(Stored data)

-- pv_equiv track=rewrite | github.com/PlatformLab/NanoLog | PreProcessor/parser.py | printLogMsgArgs
-- ===== SOURCE A (Python) =====
-- def printLogMsgArgs(lines, listOfArgs):
--   returnString = ""
--
--   for arg in listOfArgs:
--     returnString += "\nArg:\t"
--     if arg[0] == arg[2]:
--       returnString += lines[arg[0]][arg[1]:arg[3]]
--     else:
--       returnString += lines[arg[0]][arg[1]:]
--       for li in range(arg[0]+1, arg[2]):
--         returnString += lines[li]
--       returnString += lines[arg[2]][:arg[3]]
--
--   return returnString
-- ===== SOURCE B (Python) =====
-- def printLogMsgArgs(lines, listOfArgs):
--   parts = []
--   for (r0, c0, r1, c1) in listOfArgs:
--     block = lines[r0:r1 + 1]
--     block[-1] = block[-1][:c1]
--     block[0] = block[0][c0:]
--     parts.append("\nArg:\t" + "".join(block))
--   return "".join(parts)
-- ===== Notes on version B (the rewrite author's own statement) =====
-- stated objective: simpler
-- what changed: B replaces A's two-case branch (same-line slice vs first-tail + middle-line range loop + last-head) and its string accumulator with one uniform slice-and-join pass: take the line block lines[r0:r1+1], trim its last line to c1 and its first line from c0 (the order makes the single-line case collapse to lines[r0][c0:c1]), and join everything at the end.
-- outside the precondition, e.g. on printLogMsgArgs(['ab', 'cd'], [(-1, 0, -1, 1)]): A returns '\nArg:\tc', B raises IndexError; on printLogMsgArgs(['ab', 'cd'], [(1, 0, 0, 1)]): A returns '\nArg:\tcda', B raises IndexError; on printLogMsgArgs(['abcde'], [(0, -3, 0, 4)]): A returns '\nArg:\tcd', B returns '\nArg:\tbcd'
import Mathlib
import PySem

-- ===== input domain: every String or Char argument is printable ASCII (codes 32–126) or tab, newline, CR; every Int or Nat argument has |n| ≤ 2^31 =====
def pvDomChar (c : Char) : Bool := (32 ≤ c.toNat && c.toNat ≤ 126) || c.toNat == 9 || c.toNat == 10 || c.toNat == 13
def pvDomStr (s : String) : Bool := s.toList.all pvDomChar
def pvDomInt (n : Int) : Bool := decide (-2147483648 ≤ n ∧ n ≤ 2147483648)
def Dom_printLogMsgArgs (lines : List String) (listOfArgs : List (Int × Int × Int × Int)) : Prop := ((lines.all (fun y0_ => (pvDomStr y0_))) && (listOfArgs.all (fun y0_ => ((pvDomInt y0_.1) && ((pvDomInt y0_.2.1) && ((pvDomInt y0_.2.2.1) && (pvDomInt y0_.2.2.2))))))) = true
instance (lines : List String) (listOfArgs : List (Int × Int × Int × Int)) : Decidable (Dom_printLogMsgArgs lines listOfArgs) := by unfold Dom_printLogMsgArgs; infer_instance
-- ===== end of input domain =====

-- B replaces A's two-case branch and middle-line loop by one uniform slice-trim-join pass per arg (objective: simpler).


-- ===== PORT A =====
-- strings are handled on the List Char side (PySem.Chars convention); same loop structure as A
def printLogMsgArgs (lines : List String) (listOfArgs : List (Int × Int × Int × Int)) : String :=
  String.ofList <|
    listOfArgs.foldl (fun ret arg =>
      let ret := ret ++ "\nArg:\t".toList
      if arg.1 == arg.2.2.1 then
        ret ++ PySem.List.slice (PySem.List.pyGetD lines arg.1 "").toList (some arg.2.1) (some arg.2.2.2)
      else
        let ret := ret ++ PySem.List.slice (PySem.List.pyGetD lines arg.1 "").toList (some arg.2.1) none
        let ret := (PySem.List.pyRange (arg.1 + 1) arg.2.2.1 1).foldl
          (fun r li => r ++ (PySem.List.pyGetD lines li "").toList) ret
        ret ++ PySem.List.slice (PySem.List.pyGetD lines arg.2.2.1 "").toList none (some arg.2.2.2)) []

-- ===== PORT B =====
-- one arg's span: block = lines[r0:r1+1]; block[-1] = block[-1][:c1]; block[0] = block[0][c0:]; "\nArg:\t" + "".join(block)
def pvArgSpan (lines : List String) (arg : Int × Int × Int × Int) : List Char :=
  let block := (PySem.List.slice lines (some arg.1) (some (arg.2.2.1 + 1))).map String.toList
  let block := PySem.List.pySetD block (-1)
      (PySem.List.slice (PySem.List.pyGetD block (-1) []) none (some arg.2.2.2))
  let block := PySem.List.pySetD block 0
      (PySem.List.slice (PySem.List.pyGetD block 0 []) (some arg.2.1) none)
  "\nArg:\t".toList ++ PySem.Chars.join [] block

def printLogMsgArgs_alt (lines : List String) (listOfArgs : List (Int × Int × Int × Int)) : String :=
  String.ofList (PySem.Chars.join [] (listOfArgs.map (pvArgSpan lines)))

-- ===== PRECONDITION & SPEC =====
-- Pre_ keeps exactly the well-formed parser spans: rows in range and ordered (r0 ≤ r1) and columns non-negative.
-- Out-of-range rows make A raise IndexError; on negative rows (Python wraparound) and on r1 < r0 the natural B
-- raises IndexError where A returns; negative column offsets are end-relative trimmings on which both programs'
-- clamped-slice values are accidental and no caller would specify either.
def Pre_printLogMsgArgs (lines : List String) (listOfArgs : List (Int × Int × Int × Int)) : Prop :=
  ∀ a ∈ listOfArgs, 0 ≤ a.2.1 ∧ 0 ≤ a.2.2.2 ∧ 0 ≤ a.1 ∧ a.1 ≤ a.2.2.1 ∧ a.2.2.1 < (lines.length : Int)
instance (lines : List String) (listOfArgs : List (Int × Int × Int × Int)) : Decidable (Pre_printLogMsgArgs lines listOfArgs) := by unfold Pre_printLogMsgArgs; infer_instance
def pvWitness_printLogMsgArgs : List String × (List (Int × Int × Int × Int)) :=
  (["abc d", "ef"], [(0, 1, 1, 1), (0, 0, 0, 2)])

def Spec_printLogMsgArgs (lines : List String) (listOfArgs : List (Int × Int × Int × Int)) (out : String) : Prop := out = printLogMsgArgs_alt lines listOfArgs
instance (lines : List String) (listOfArgs : List (Int × Int × Int × Int)) (out : String) : Decidable (Spec_printLogMsgArgs lines listOfArgs out) := by unfold Spec_printLogMsgArgs; infer_instance

-- ===== CLAIM (what is proved, stated in full; the proofs are below) =====
def Claim_equal_printLogMsgArgs : Prop := ∀ (lines : List String) (listOfArgs : List (Int × Int × Int × Int)), Dom_printLogMsgArgs lines listOfArgs → Pre_printLogMsgArgs lines listOfArgs → Spec_printLogMsgArgs lines listOfArgs (printLogMsgArgs lines listOfArgs)

-- ===== LEMMAS AND PROOFS =====

-- the per-arg contribution of A's loop body
def pvPieceA (lines : List String) (arg : Int × Int × Int × Int) : List Char :=
  "\nArg:\t".toList ++
  (if arg.1 == arg.2.2.1 then
     PySem.List.slice (PySem.List.pyGetD lines arg.1 "").toList (some arg.2.1) (some arg.2.2.2)
   else
     PySem.List.slice (PySem.List.pyGetD lines arg.1 "").toList (some arg.2.1) none
       ++ (PySem.List.pyRange (arg.1 + 1) arg.2.2.1 1).flatMap (fun li => (PySem.List.pyGetD lines li "").toList)
       ++ PySem.List.slice (PySem.List.pyGetD lines arg.2.2.1 "").toList none (some arg.2.2.2))

lemma pvJoinNil (parts : List (List Char)) : PySem.Chars.join [] parts = parts.flatten := by
  induction parts with
  | nil => rfl
  | cons x xs ih =>
    cases xs with
    | nil => simp [PySem.Chars.join, List.intercalate]
    | cons y ys =>
      show [] ++ x ++ List.intercalate [] (y::ys) = _
      simp only [List.nil_append]
      rw [show List.intercalate ([]:List Char) (y::ys) = PySem.Chars.join [] (y::ys) from rfl, ih]
      simp

lemma pvSetNegOne {α : Type} (xs : List α) (v : α) (h : xs ≠ []) :
    PySem.List.pySetD xs (-1) v = xs.set (xs.length - 1) v := by
  have hl : 0 < xs.length := List.length_pos_iff.mpr h
  simp only [PySem.List.pySetD, PySem.List.pySet?, PySem.List.pyIdx?]
  split_ifs <;> try omega
  simp

lemma pvSetNegOneApp {α : Type} (xs : List α) (x v : α) :
    PySem.List.pySetD (xs ++ [x]) (-1) v = xs ++ [v] := by
  rw [pvSetNegOne _ _ (by simp)]
  simp

lemma pvSegDecomp {α : Type} [Inhabited α] (L : List α) (n0 n1 : Nat) (h01 : n0 < n1) (h1 : n1 < L.length) :
    (L.drop n0).take (n1 + 1 - n0) = L[n0] :: ((L.drop (n0+1)).take (n1 - n0 - 1)) ++ [L[n1]] := by
  rw [List.drop_eq_getElem_cons (show n0 < L.length by omega)]
  rw [show n1 + 1 - n0 = (n1 - n0 - 1 + 1) + 1 by omega]
  rw [List.take_cons (by omega), show n1 - n0 - 1 + 1 + 1 - 1 = n1 - n0 - 1 + 1 by omega, List.take_add_one]
  have h : (L.drop (n0+1))[n1 - n0 - 1]? = some L[n1] := by
    rw [List.getElem?_drop, List.getElem?_eq_getElem (by omega)]
    congr 1; congr 1; omega
  rw [h]; simp

lemma pvRangeFlat (L : List String) (b : Nat) (hb : b ≤ L.length) :
    ∀ (d a : Nat), b - a ≤ d →
    (PySem.List.pyRange (a:Int) (b:Int) 1).flatMap (fun li => (PySem.List.pyGetD L li "").toList)
      = (((L.drop a).take (b - a)).map String.toList).flatten := by
  intro d
  induction d with
  | zero =>
    intro a h
    rw [PySem.List.pyRange_one_eq_nil (by omega)]
    rw [show b - a = 0 by omega]
    simp
  | succ d ih =>
    intro a h
    by_cases hab : a < b
    · rw [PySem.List.pyRange_one_cons (by exact_mod_cast hab)]
      rw [show ((a:Int) + 1) = ((a+1 : Nat) : Int) by push_cast; ring]
      rw [List.flatMap_cons, ih (a+1) (by omega)]
      have hget : PySem.List.pyGetD L (a:Int) "" = L[a]'(by omega) := by
        simp [List.getD_eq_getElem?_getD, List.getElem?_eq_getElem (show a < L.length by omega)]
      rw [hget]
      rw [show (L.drop a).take (b - a) = L[a]'(by omega) :: (L.drop (a+1)).take (b - (a+1)) by
        rw [List.drop_eq_getElem_cons (show a < L.length by omega)]
        rw [show b - a = (b - (a+1)) + 1 by omega, List.take_cons (by omega)]
        rfl]
      simp
    · rw [PySem.List.pyRange_one_eq_nil (by exact_mod_cast Int.ofNat_le.mpr (by omega))]
      rw [show b - a = 0 by omega]
      simp

lemma pvPieceEq (lines : List String) (n0 n1 m0 m1 : Nat) (h01 : n0 ≤ n1) (h1 : n1 < lines.length) :
    pvPieceA lines ((n0:Int), (m0:Int), (n1:Int), (m1:Int))
      = pvArgSpan lines ((n0:Int), (m0:Int), (n1:Int), (m1:Int)) := by
  have hget : ∀ (n : Nat) (hn : n < lines.length), PySem.List.pyGetD lines (n:Int) "" = lines[n] := by
    intro n hn
    simp [List.getD_eq_getElem?_getD, List.getElem?_eq_getElem hn]
  unfold pvPieceA pvArgSpan
  have hslice : PySem.List.slice lines (some (n0:Int)) (some ((n1:Int) + 1))
      = (lines.drop n0).take (n1 + 1 - n0) := by
    rw [show ((n1:Int) + 1) = ((n1+1 : Nat) : Int) by push_cast; ring]
    exact PySem.List.slice_natCast ..
  rcases Nat.eq_or_lt_of_le h01 with heq | hlt
  · subst heq
    rw [if_pos (by simp)]
    rw [hslice, show n0 + 1 - n0 = 1 by omega]
    rw [show List.take 1 (lines.drop n0) = [lines[n0]] from by
      rw [List.drop_eq_getElem_cons (show n0 < lines.length by omega)]; rfl]
    simp only [List.map_cons, List.map_nil]
    rw [show PySem.List.pyGetD [lines[n0].toList] (-1) [] = lines[n0].toList from rfl]
    rw [show ∀ v : List Char, PySem.List.pySetD [lines[n0].toList] (-1) v = [v] from fun v => rfl]
    rw [PySem.List.slice_to_natCast]
    rw [show ∀ x : List Char, PySem.List.pyGetD [x] 0 [] = x from fun x => rfl]
    rw [show ∀ x v : List Char, PySem.List.pySetD [x] 0 v = [v] from fun x v => rfl]
    rw [PySem.List.slice_from_natCast, pvJoinNil]
    rw [hget n0 (by omega), PySem.List.slice_natCast]
    simp [List.drop_take]
  · rw [if_neg (by simp; omega)]
    rw [hslice, pvSegDecomp lines n0 n1 hlt h1]
    simp only [List.map_cons, List.map_append, List.map_nil]
    rw [show (lines[n0].toList :: (((lines.drop (n0+1)).take (n1-n0-1)).map String.toList) ++ [lines[n1].toList])
          = ((lines[n0].toList :: ((lines.drop (n0+1)).take (n1-n0-1)).map String.toList) ++ [lines[n1].toList]) from rfl]
    rw [PySem.List.pyGetD_neg_one_append_singleton, pvSetNegOneApp]
    simp only [PySem.List.slice_to_natCast, PySem.List.slice_from_natCast, List.cons_append]
    rw [PySem.List.pyGetD_zero_cons]
    rw [show ∀ (x v : List Char) (l : List (List Char)), PySem.List.pySetD (x :: l) 0 v = v :: l from fun x v l => by
      simp [PySem.List.pySetD, PySem.List.pySet?, PySem.List.pyIdx?]]
    rw [pvJoinNil, hget n0 (by omega), hget n1 h1]
    rw [show ((n0:Int) + 1) = ((n0+1 : Nat) : Int) by push_cast; ring]
    rw [pvRangeFlat lines n1 (by omega) (n1 - (n0+1)) (n0+1) (by omega)]
    simp [show n1 - (n0+1) = n1 - n0 - 1 by omega]

lemma pvFoldA (lines : List String) (args : List (Int × Int × Int × Int)) : ∀ ret : List Char,
    args.foldl (fun ret arg =>
      let ret := ret ++ "\nArg:\t".toList
      if arg.1 == arg.2.2.1 then
        ret ++ PySem.List.slice (PySem.List.pyGetD lines arg.1 "").toList (some arg.2.1) (some arg.2.2.2)
      else
        let ret := ret ++ PySem.List.slice (PySem.List.pyGetD lines arg.1 "").toList (some arg.2.1) none
        let ret := (PySem.List.pyRange (arg.1 + 1) arg.2.2.1 1).foldl
          (fun r li => r ++ (PySem.List.pyGetD lines li "").toList) ret
        ret ++ PySem.List.slice (PySem.List.pyGetD lines arg.2.2.1 "").toList none (some arg.2.2.2)) ret
      = ret ++ (args.map (pvPieceA lines)).flatten := by
  induction args with
  | nil => simp
  | cons a as ih =>
    intro ret
    rw [List.foldl_cons, ih]
    have hbody : ∀ r : List Char,
        (let r1 := r ++ "\nArg:\t".toList
         if a.1 == a.2.2.1 then
           r1 ++ PySem.List.slice (PySem.List.pyGetD lines a.1 "").toList (some a.2.1) (some a.2.2.2)
         else
           let r2 := r1 ++ PySem.List.slice (PySem.List.pyGetD lines a.1 "").toList (some a.2.1) none
           let r3 := (PySem.List.pyRange (a.1 + 1) a.2.2.1 1).foldl
             (fun r li => r ++ (PySem.List.pyGetD lines li "").toList) r2
           r3 ++ PySem.List.slice (PySem.List.pyGetD lines a.2.2.1 "").toList none (some a.2.2.2))
        = r ++ pvPieceA lines a := by
      intro r
      by_cases h : a.1 == a.2.2.1
      · simp [pvPieceA, h, List.append_assoc]
      · simp only [pvPieceA, h, if_false, Bool.false_eq_true]
        rw [PySem.List.foldl_append_eq_flatMap]
        simp [List.append_assoc]
    rw [hbody]
    simp [List.append_assoc]

-- ===== VERDICT (by name: the statement is the Claim_ definition above) =====
theorem printLogMsgArgs_spec : Claim_equal_printLogMsgArgs := by
  intro lines args hdom hpre
  unfold Spec_printLogMsgArgs printLogMsgArgs printLogMsgArgs_alt
  rw [pvFoldA, pvJoinNil, List.nil_append]
  apply congrArg
  apply congrArg
  apply List.map_congr_left
  intro a ha
  obtain ⟨hc0, hc1, hr0, hr01, hr1⟩ := hpre a ha
  obtain ⟨r0, c0, r1, c1⟩ := a
  simp only at hc0 hc1 hr0 hr01 hr1 ⊢
  rw [show r0 = ((r0.toNat : Nat) : Int) by omega, show c0 = ((c0.toNat : Nat) : Int) by omega,
      show r1 = ((r1.toNat : Nat) : Int) by omega, show c1 = ((c1.toNat : Nat) : Int) by omega]
  exact pvPieceEq lines r0.toNat r1.toNat c0.toNat c1.toNat (by omega) (by omega)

> [Action item] Taking the records above as input, show every line in which the word "IndexError" is present.

> [Result below]
-- outside the precondition, e.g. on printLogMsgArgs(['ab', 'cd'], [(-1, 0, -1, 1)]): A returns '\nArg:\tc', B raises IndexError; on printLogMsgArgs(['ab', 'cd'], [(1, 0, 0, 1)]): A returns '\nArg:\tcda', B raises IndexError; on printLogMsgArgs(['abcde'], [(0, -3, 0, 4)]): A returns '\nArg:\tcd', B returns '\nArg:\tbcd'
-- Out-of-range rows make A raise IndexError; on negative rows (Python wraparound) and on r1 < r0 the natural B
-- raises IndexError where A returns; negative column offsets are end-relative trimmings on which both programs'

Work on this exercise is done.